1)  oddala apelację;

2)  zasądza solidarnie od pozwanych na rzecz powoda 2 700 (dwa tysiące siedemset) złotych tytułem kosztów postępowania apelacyjnego.

Sygn. akt I ACa 446/13

UZASADNIENIE

Po ponownym rozpoznaniu sprawy Sąd Okręgowy w Częstochowie zaskarżonym wyrokiem zasądził od pozwanych J. T. (1) i J. T. (2) solidarnie na rzecz powoda (...) Funduszu (...) w W. kwotę 117 300 złotych z ustawowymi odsetkami od dnia 12 marca 2010r., z tym zastrzeżeniem, że zastrzegł pozwanym prawo do powoływania się w toku postępowania egzekucyjnego na ograniczenie ich odpowiedzialności do nieruchomości położonej w N. (gminie P.) oznaczonej jako działka o numerze ewidencyjnym (...), dla której Sąd Rejonowy w C. prowadzi księgę wieczystą o numerze (...). W pozostałej części Sąd powództwo oddalił oraz orzekł o kosztach procesu.

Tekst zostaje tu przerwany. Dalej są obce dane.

-- pv_equiv track=rewrite | github.com/By-Xin/BuddyParallel | companion/app/buddy_parallel/services/notice_bridge_common.py | chunk_notice_text
-- ===== SOURCE A (Python) =====
-- MAX_CHUNK_CHARS = 48
--
-- def chunk_notice_text(text: str, max_chars: int = MAX_CHUNK_CHARS) -> list[str]:
--     normalized = " ".join(str(text or "").split())
--     if not normalized:
--         return ["(>_<) beep beep"]
--
--     chunks: list[str] = []
--     current = ""
--     for word in normalized.split(" "):
--         while len(word) > max_chars:
--             if current:
--                 chunks.append(current)
--                 current = ""
--             chunks.append(word[:max_chars])
--             word = word[max_chars:]
--         candidate = word if not current else f"{current} {word}"
--         if len(candidate) <= max_chars:
--             current = candidate
--         else:
--             if current:
--                 chunks.append(current)
--             current = word
--     if current:
--         chunks.append(current)
--     return chunks or ["(>_<) beep beep"]
-- ===== SOURCE B (Python) =====
-- MAX_CHUNK_CHARS = 48
--
--
-- def chunk_notice_text(text, max_chars=MAX_CHUNK_CHARS):
--     words = str(text or "").split()
--     if not words:
--         return ["(>_<) beep beep"]
--     # Pass 1: flatten every word into fixed-width pieces; all but the last
--     # piece of a word must stand alone ("forced"), the last one may be joined.
--     tokens = []
--     for word in words:
--         pieces = [word[i:i + max_chars] for i in range(0, len(word), max_chars)]
--         tokens.extend((p, True) for p in pieces[:-1])
--         tokens.append((pieces[-1], False))
--     # Pass 2: greedy packing; the open chunk is kept as a word list + length.
--     chunks = []
--     line = []      # words of the chunk being built
--     line_len = 0   # == len(" ".join(line))
--     for token, forced in tokens:
--         if forced:
--             if line:
--                 chunks.append(" ".join(line))
--                 line, line_len = [], 0
--             chunks.append(token)
--         else:
--             cand_len = len(token) if not line else line_len + 1 + len(token)
--             if cand_len <= max_chars:
--                 line.append(token)
--                 line_len = cand_len
--             else:
--                 if line:
--                     chunks.append(" ".join(line))
--                 line, line_len = [token], len(token)
--     if line:
--         chunks.append(" ".join(line))
--     return chunks
-- ===== Notes on version B (the rewrite author's own statement) =====
-- stated objective: alternative
-- what changed: A normalizes by join+re-split and splits over-long words with a while loop interleaved into the greedy packer; B works directly on text.split(), first flattening every word into fixed-width slices via a range-stepped comprehension (forced pieces + joinable tail) and then greedy-packing that flat token stream while keeping the open chunk as a word list with a running length instead of a string.
import Mathlib
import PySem

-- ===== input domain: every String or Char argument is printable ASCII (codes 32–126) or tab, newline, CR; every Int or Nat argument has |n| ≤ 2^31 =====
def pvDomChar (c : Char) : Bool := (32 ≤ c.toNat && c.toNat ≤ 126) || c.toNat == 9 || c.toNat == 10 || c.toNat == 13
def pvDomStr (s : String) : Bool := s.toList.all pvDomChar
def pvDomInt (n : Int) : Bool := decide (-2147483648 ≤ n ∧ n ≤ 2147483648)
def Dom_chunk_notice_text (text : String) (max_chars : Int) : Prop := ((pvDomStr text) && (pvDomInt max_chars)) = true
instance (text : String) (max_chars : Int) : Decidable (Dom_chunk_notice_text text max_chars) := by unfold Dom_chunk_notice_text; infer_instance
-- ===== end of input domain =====

-- B replaces A's join/re-split normalization and interleaved while-splitting by two flat passes
-- (slice each word into fixed-width pieces, then greedy-pack with a word-list accumulator); objective: alternative.


-- ===== PORT A =====
-- the 'while len(word) > max_chars' loop; fuel = word.length suffices whenever max_chars ≥ 1 (Pre_)
def pvWhileA (max : Int) : Nat → List Char → List (List Char) → List Char → List (List Char) × List Char × List Char
  | 0, word, chunks, current => (chunks, current, word)
  | fuel + 1, word, chunks, current =>
    if max < (word.length : Int) then
      let chunks := if current.isEmpty then chunks else chunks ++ [current]
      pvWhileA max fuel (PySem.List.slice word (some max) none)
        (chunks ++ [PySem.List.slice word none (some max)]) []
    else (chunks, current, word)

-- one iteration of A's 'for word in normalized.split(" ")' loop body
def pvStepA (max : Int) (st : List (List Char) × List Char) (word : List Char) :
    List (List Char) × List Char :=
  let r := pvWhileA max word.length word st.1 st.2
  let chunks := r.1
  let current := r.2.1
  let word := r.2.2
  let candidate := if current.isEmpty then word else current ++ ' ' :: word
  if (candidate.length : Int) ≤ max then (chunks, candidate)
  else ((if current.isEmpty then chunks else chunks ++ [current]), word)

-- 'str(text or "")' is the identity on a str argument, so it is ported as text itself
def chunk_notice_text (text : String) (max_chars : Int) : List String :=
  let normalized := PySem.Chars.join [' '] (PySem.Chars.split₀ text.toList)
  if normalized.isEmpty then ["(>_<) beep beep"]
  else
    let ws := PySem.Chars.splitOn normalized [' ']
    let st := ws.foldl (pvStepA max_chars) ([], [])
    let chunks := if st.2.isEmpty then st.1 else st.1 ++ [st.2]
    if chunks.isEmpty then ["(>_<) beep beep"] else chunks.map String.ofList

-- ===== PORT B =====
-- pieces = [word[i:i+max_chars] for i in range(0, len(word), max_chars)]; all but the last are forced
def pvTokensB (max : Int) (word : List Char) : List (List Char × Bool) :=
  let pieces := (PySem.List.pyRange 0 (word.length : Int) max).map
    (fun i => PySem.List.slice word (some i) (some (i + max)))
  (PySem.List.slice pieces none (some (-1))).map (fun p => (p, true))
    ++ [(PySem.List.pyGetD pieces (-1) [], false)]

-- one iteration of B's packing loop; state = (chunks, line, line_len)
def pvStepB (max : Int) (st : List (List Char) × List (List Char) × Int) (tk : List Char × Bool) :
    List (List Char) × List (List Char) × Int :=
  if tk.2 then
    let st' := if st.2.1.isEmpty then st
      else (st.1 ++ [PySem.Chars.join [' '] st.2.1], [], 0)
    (st'.1 ++ [tk.1], st'.2.1, st'.2.2)
  else
    let candLen : Int := if st.2.1.isEmpty then (tk.1.length : Int) else st.2.2 + 1 + (tk.1.length : Int)
    if candLen ≤ max then (st.1, st.2.1 ++ [tk.1], candLen)
    else ((if st.2.1.isEmpty then st.1 else st.1 ++ [PySem.Chars.join [' '] st.2.1]), [tk.1], (tk.1.length : Int))

def chunk_notice_text_alt (text : String) (max_chars : Int) : List String :=
  let words := PySem.Chars.split₀ text.toList
  if words.isEmpty then ["(>_<) beep beep"]
  else
    let tokens := words.foldl (fun acc w => acc ++ pvTokensB max_chars w) []
    let st := tokens.foldl (pvStepB max_chars) ([], [], 0)
    let chunks := if st.2.1.isEmpty then st.1 else st.1 ++ [PySem.Chars.join [' '] st.2.1]
    chunks.map String.ofList
-- pv_equiv track=rewrite | github.com/chc-ucsb/chafs_roi | chafs_roi/tools.py | CreateNestedLinks
-- ===== SOURCE A (Python) =====
-- def CreateNestedLinks(adm_link):
--     lst = list(adm_link.items())
--     # Build a directed graph and a list of all names that have no parent
--     graph = {name: set() for tup in lst for name in tup}
--     has_parent = {name: False for tup in lst for name in tup}
--     for parent, child in lst:
--         graph[parent].add(child)
--         has_parent[child] = True
--     roots = [name for name, parents in has_parent.items() if not parents]
--     roots = sorted(roots)
--     # Nested links
--     nested = {}
--     for root in roots:
--         key = root
--         links = []
--         while root in adm_link.keys():
--             root = adm_link[root]
--             links.append(root)
--         nested[key] = links
--     return nested
-- ===== SOURCE B (Python) =====
-- def CreateNestedLinks(adm_link):
--     # Roots are exactly the keys that never occur as a child (a child-only name
--     # has a parent, and every non-child key has none).
--     children = set(adm_link.values())
--     roots = sorted(k for k in adm_link if k not in children)
--     memo = {}  # name -> list of successors following name
--
--     def resolve(start):
--         path = []
--         cur = start
--         while cur in adm_link and cur not in memo:
--             path.append(cur)
--             cur = adm_link[cur]
--         suffix = memo.get(cur, [])
--         for node in reversed(path):
--             suffix = [adm_link[node]] + suffix
--             memo[node] = suffix
--         return suffix
--
--     return {root: resolve(root) for root in roots}
-- ===== Notes on version B (the rewrite author's own statement) =====
-- stated objective: alternative
-- what changed: B computes the roots directly as keys that never occur as a value (one set of the values) instead of building A's graph and has_parent dicts, and resolves each chain once with a memo of suffix chains that is reused across roots instead of re-walking the links from every root.
import Mathlib
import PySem

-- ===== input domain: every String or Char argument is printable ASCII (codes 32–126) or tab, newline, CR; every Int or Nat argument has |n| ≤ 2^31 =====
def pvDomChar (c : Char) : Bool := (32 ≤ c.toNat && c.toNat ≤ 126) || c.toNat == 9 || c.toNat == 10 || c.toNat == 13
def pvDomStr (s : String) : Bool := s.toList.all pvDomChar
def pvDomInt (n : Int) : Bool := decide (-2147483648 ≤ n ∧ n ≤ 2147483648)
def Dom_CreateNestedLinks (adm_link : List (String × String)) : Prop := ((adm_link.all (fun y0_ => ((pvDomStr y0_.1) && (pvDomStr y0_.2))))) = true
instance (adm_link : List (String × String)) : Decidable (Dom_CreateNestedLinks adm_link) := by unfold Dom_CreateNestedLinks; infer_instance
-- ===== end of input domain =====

Sąd Okręgowy ustalił, iż w dniu 1 czerwca 1993r. pozwani J. T. (2) i J. T. (1) zawarli z Bankiem (...) S.A. umowę o kredyt średnioterminowy na kwotę 1 mld 600 mln zł (kwota sprzed denominacji) w związku z prowadzoną działalnością gospodarczą w formie spółki cywilnej (...) J. i J. T. (2) z siedzibą w C.. Spłata miała nastąpić w trzech ratach, termin płatności ostatniej z nich przypadał na 22 grudnia 1994r. Jednym z zabezpieczeń spłaty kredytu był wpis hipoteki umownej zwykłej w kwocie 1 600 000,00 zł na nieruchomości stanowiącej własność J. T. (2) i J. T. (1) położonej w N. (gmina P.) oznaczonej jako działka o numerze ewidencyjnym (...), dla której Sąd Rejonowy w C.prowadzi księgę wieczystą o numerze (...).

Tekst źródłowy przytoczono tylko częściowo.